What to produce
The answer must be every line of the records in which the string "from" appears.

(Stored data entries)
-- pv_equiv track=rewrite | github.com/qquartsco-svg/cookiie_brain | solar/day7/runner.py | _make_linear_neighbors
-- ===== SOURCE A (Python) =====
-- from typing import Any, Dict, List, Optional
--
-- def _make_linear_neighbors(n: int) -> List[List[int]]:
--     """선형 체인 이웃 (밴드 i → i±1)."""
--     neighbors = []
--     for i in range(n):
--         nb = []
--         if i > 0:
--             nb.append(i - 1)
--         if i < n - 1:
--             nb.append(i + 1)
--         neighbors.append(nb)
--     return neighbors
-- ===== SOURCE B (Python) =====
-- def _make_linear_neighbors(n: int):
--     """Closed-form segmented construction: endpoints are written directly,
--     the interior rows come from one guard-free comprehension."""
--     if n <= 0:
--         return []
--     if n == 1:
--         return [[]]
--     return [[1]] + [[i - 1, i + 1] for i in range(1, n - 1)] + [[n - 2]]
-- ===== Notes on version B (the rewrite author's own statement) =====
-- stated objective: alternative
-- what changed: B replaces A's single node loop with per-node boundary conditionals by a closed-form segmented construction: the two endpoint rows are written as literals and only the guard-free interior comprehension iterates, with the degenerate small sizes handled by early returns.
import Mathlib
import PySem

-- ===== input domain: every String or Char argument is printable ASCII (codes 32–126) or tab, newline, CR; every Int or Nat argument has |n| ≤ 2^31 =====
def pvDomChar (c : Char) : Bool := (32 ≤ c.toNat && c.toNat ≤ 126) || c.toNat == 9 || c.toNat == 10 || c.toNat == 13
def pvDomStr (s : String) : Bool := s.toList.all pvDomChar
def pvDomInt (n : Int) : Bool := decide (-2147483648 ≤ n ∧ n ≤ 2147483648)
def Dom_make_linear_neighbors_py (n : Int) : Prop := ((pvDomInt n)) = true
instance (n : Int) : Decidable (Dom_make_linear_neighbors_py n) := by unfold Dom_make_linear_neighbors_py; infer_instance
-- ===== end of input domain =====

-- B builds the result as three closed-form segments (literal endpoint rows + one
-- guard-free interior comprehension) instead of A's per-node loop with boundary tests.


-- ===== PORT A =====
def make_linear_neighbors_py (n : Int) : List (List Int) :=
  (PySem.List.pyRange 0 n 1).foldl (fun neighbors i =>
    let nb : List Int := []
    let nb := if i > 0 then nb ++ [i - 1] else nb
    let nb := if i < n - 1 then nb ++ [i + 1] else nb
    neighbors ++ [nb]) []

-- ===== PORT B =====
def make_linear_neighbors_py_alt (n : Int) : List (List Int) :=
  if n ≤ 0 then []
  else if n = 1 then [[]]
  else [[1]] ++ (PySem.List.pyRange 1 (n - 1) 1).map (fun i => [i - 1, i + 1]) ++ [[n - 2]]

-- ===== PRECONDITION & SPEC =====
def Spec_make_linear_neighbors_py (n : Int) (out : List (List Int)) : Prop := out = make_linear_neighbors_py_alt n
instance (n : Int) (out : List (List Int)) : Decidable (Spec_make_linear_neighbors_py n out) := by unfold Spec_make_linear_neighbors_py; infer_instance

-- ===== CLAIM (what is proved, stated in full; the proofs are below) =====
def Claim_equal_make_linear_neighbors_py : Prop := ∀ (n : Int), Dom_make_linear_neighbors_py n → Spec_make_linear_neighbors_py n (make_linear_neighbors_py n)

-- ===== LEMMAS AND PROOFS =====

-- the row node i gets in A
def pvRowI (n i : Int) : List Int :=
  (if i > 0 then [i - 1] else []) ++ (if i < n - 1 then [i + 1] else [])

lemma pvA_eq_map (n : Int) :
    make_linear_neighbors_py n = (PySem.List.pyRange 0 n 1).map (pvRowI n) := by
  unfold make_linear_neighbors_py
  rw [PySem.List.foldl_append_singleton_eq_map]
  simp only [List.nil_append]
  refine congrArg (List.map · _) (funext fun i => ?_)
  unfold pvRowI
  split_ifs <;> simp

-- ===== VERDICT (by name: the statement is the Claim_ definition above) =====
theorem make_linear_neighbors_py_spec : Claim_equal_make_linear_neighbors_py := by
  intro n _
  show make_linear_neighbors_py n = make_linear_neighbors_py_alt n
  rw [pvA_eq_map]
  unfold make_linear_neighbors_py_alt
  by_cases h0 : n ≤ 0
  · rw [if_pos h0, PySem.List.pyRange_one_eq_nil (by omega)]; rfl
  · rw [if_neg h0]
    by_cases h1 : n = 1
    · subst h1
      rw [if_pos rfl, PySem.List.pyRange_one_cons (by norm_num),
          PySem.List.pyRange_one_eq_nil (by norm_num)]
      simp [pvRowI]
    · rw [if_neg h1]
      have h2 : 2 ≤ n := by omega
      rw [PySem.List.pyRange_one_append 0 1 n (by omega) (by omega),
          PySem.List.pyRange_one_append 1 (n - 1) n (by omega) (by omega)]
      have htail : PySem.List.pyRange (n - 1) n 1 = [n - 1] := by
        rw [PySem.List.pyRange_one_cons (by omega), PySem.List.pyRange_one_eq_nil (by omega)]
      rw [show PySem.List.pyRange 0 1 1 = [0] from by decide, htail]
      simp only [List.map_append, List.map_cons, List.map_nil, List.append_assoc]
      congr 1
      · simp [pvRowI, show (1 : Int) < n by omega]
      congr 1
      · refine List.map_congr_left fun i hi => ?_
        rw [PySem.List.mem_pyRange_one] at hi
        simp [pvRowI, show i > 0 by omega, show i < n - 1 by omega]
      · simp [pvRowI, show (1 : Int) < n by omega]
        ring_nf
* * *
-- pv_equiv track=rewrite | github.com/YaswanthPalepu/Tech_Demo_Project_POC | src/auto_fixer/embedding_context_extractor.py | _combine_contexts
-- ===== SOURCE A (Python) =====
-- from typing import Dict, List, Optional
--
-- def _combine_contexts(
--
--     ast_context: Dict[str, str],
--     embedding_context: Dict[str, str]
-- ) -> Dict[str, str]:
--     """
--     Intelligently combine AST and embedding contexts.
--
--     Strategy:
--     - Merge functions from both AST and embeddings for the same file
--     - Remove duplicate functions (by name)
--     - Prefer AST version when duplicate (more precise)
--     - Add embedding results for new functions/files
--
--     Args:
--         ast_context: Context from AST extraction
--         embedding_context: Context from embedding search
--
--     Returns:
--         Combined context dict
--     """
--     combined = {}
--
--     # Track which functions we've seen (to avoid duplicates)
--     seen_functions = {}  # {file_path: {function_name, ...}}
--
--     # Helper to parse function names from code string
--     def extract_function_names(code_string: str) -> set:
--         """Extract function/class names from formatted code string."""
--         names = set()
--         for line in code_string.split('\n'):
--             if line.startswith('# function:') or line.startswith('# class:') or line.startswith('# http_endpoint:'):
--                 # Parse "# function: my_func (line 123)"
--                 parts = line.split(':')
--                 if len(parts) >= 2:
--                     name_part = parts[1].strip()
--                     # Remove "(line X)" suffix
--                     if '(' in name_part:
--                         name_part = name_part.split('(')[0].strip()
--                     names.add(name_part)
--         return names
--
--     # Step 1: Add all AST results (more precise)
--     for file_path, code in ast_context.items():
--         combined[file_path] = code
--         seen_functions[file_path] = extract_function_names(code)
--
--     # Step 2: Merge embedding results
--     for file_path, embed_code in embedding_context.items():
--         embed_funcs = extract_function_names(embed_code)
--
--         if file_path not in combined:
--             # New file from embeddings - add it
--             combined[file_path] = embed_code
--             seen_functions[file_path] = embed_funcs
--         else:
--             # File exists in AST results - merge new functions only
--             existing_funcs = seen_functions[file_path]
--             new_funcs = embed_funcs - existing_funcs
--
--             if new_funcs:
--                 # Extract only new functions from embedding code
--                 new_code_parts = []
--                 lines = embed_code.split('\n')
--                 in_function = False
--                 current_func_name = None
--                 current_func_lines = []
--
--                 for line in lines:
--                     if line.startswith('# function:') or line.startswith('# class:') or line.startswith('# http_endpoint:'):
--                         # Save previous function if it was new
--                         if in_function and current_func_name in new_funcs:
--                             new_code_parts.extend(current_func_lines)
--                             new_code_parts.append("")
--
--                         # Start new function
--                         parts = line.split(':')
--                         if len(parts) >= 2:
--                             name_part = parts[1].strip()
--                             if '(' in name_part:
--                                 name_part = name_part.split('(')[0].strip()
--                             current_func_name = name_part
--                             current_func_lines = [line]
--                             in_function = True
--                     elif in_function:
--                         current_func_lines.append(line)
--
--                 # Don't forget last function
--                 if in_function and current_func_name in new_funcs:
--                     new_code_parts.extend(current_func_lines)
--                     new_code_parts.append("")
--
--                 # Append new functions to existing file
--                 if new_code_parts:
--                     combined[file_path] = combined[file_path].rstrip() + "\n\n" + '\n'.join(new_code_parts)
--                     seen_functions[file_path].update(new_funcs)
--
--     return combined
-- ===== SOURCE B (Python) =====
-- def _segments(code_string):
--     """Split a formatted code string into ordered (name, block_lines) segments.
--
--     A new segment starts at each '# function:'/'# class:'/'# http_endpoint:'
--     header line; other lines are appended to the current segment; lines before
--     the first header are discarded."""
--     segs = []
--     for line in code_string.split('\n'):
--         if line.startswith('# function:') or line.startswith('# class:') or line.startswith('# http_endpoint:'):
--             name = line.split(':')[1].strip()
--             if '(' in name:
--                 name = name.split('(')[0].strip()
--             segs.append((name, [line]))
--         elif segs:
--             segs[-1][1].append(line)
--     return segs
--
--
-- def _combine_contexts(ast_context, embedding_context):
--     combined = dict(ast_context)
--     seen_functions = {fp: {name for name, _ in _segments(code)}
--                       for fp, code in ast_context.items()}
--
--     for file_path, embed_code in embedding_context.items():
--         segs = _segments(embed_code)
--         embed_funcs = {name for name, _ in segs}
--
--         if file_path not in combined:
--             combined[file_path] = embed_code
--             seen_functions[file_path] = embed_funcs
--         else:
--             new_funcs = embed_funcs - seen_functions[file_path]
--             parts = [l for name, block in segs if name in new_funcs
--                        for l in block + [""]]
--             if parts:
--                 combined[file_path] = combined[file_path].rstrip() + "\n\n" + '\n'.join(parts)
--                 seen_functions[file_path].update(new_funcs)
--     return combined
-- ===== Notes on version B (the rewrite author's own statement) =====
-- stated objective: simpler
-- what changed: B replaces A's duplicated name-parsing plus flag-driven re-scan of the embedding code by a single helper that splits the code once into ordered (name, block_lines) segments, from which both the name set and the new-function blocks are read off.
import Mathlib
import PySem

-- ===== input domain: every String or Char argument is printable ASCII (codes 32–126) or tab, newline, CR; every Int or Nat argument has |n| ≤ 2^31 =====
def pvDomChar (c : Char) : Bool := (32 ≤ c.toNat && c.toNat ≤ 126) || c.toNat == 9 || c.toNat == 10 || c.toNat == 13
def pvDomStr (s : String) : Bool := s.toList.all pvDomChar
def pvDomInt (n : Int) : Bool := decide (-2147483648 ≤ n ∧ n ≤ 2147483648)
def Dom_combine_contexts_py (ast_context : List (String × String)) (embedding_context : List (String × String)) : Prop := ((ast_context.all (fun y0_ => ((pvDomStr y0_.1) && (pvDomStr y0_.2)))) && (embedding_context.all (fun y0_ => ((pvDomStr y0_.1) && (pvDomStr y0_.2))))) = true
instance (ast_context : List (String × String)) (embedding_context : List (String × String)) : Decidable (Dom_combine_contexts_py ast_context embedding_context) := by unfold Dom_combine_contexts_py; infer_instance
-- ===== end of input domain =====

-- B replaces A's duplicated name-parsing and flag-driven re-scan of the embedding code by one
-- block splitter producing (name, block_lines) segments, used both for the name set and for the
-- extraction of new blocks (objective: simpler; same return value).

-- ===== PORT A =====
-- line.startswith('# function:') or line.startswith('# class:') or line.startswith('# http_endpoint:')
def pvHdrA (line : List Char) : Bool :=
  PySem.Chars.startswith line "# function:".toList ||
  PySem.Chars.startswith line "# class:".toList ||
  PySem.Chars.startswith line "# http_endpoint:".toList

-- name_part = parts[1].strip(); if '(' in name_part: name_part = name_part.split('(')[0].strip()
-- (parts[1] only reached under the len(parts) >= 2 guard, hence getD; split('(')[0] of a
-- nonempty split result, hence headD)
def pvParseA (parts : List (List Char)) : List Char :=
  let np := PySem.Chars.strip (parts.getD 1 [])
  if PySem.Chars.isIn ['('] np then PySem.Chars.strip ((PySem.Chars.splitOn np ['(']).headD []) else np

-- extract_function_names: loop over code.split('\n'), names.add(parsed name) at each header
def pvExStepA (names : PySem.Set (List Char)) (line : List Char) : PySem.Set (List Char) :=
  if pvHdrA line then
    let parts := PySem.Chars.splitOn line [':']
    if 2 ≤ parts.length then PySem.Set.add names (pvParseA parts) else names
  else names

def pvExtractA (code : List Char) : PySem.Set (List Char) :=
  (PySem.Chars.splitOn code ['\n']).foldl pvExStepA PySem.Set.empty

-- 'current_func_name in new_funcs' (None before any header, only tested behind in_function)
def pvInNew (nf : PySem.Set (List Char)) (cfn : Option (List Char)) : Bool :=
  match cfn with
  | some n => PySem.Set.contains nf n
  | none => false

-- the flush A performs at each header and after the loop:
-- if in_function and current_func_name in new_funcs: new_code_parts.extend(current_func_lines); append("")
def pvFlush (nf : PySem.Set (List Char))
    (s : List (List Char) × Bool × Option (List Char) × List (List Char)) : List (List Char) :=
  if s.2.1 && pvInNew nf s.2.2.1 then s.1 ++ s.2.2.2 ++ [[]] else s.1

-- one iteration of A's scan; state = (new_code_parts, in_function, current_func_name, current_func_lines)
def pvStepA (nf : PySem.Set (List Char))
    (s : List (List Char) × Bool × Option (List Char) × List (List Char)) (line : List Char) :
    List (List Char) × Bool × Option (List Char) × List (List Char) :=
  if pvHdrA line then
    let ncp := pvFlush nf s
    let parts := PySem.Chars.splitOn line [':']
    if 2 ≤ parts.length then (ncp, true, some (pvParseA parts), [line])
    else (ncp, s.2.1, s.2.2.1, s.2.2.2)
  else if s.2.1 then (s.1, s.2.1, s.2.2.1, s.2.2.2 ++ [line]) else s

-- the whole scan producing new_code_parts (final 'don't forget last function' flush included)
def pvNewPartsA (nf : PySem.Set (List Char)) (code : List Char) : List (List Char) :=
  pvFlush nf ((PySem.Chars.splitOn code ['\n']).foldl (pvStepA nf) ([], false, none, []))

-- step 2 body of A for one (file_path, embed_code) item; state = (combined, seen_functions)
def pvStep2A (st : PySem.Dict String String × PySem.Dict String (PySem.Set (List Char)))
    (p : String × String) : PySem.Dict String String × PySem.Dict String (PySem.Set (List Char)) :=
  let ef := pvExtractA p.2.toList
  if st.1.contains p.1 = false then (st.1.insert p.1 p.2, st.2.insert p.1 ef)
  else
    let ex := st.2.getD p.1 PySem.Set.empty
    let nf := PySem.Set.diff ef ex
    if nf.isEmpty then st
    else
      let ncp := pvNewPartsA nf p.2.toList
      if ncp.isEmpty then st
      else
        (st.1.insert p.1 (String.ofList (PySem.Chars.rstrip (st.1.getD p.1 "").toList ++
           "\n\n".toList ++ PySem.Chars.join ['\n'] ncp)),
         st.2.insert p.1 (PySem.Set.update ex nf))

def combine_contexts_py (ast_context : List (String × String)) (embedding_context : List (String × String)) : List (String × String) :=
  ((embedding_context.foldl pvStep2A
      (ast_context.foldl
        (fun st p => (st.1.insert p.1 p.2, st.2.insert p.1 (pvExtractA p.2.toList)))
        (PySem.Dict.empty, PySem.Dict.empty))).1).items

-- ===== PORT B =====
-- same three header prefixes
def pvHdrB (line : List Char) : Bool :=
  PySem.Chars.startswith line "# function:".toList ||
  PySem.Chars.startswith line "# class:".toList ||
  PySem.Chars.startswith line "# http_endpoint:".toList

Response to this task
-- from typing import Any, Dict, List, Optional
--     the interior rows come from one guard-free comprehension."""
      rw [show PySem.List.pyRange 0 1 1 = [0] from by decide, htail]
-- from typing import Dict, List, Optional
--     - Merge functions from both AST and embeddings for the same file
--         ast_context: Context from AST extraction
--         embedding_context: Context from embedding search
--     # Helper to parse function names from code string
--         """Extract function/class names from formatted code string."""
--             # New file from embeddings - add it
--                 # Extract only new functions from embedding code
-- what changed: B replaces A's duplicated name-parsing plus flag-driven re-scan of the embedding code by a single helper that splits the code once into ordered (name, block_lines) segments, from which both the name set and the new-function blocks are read off.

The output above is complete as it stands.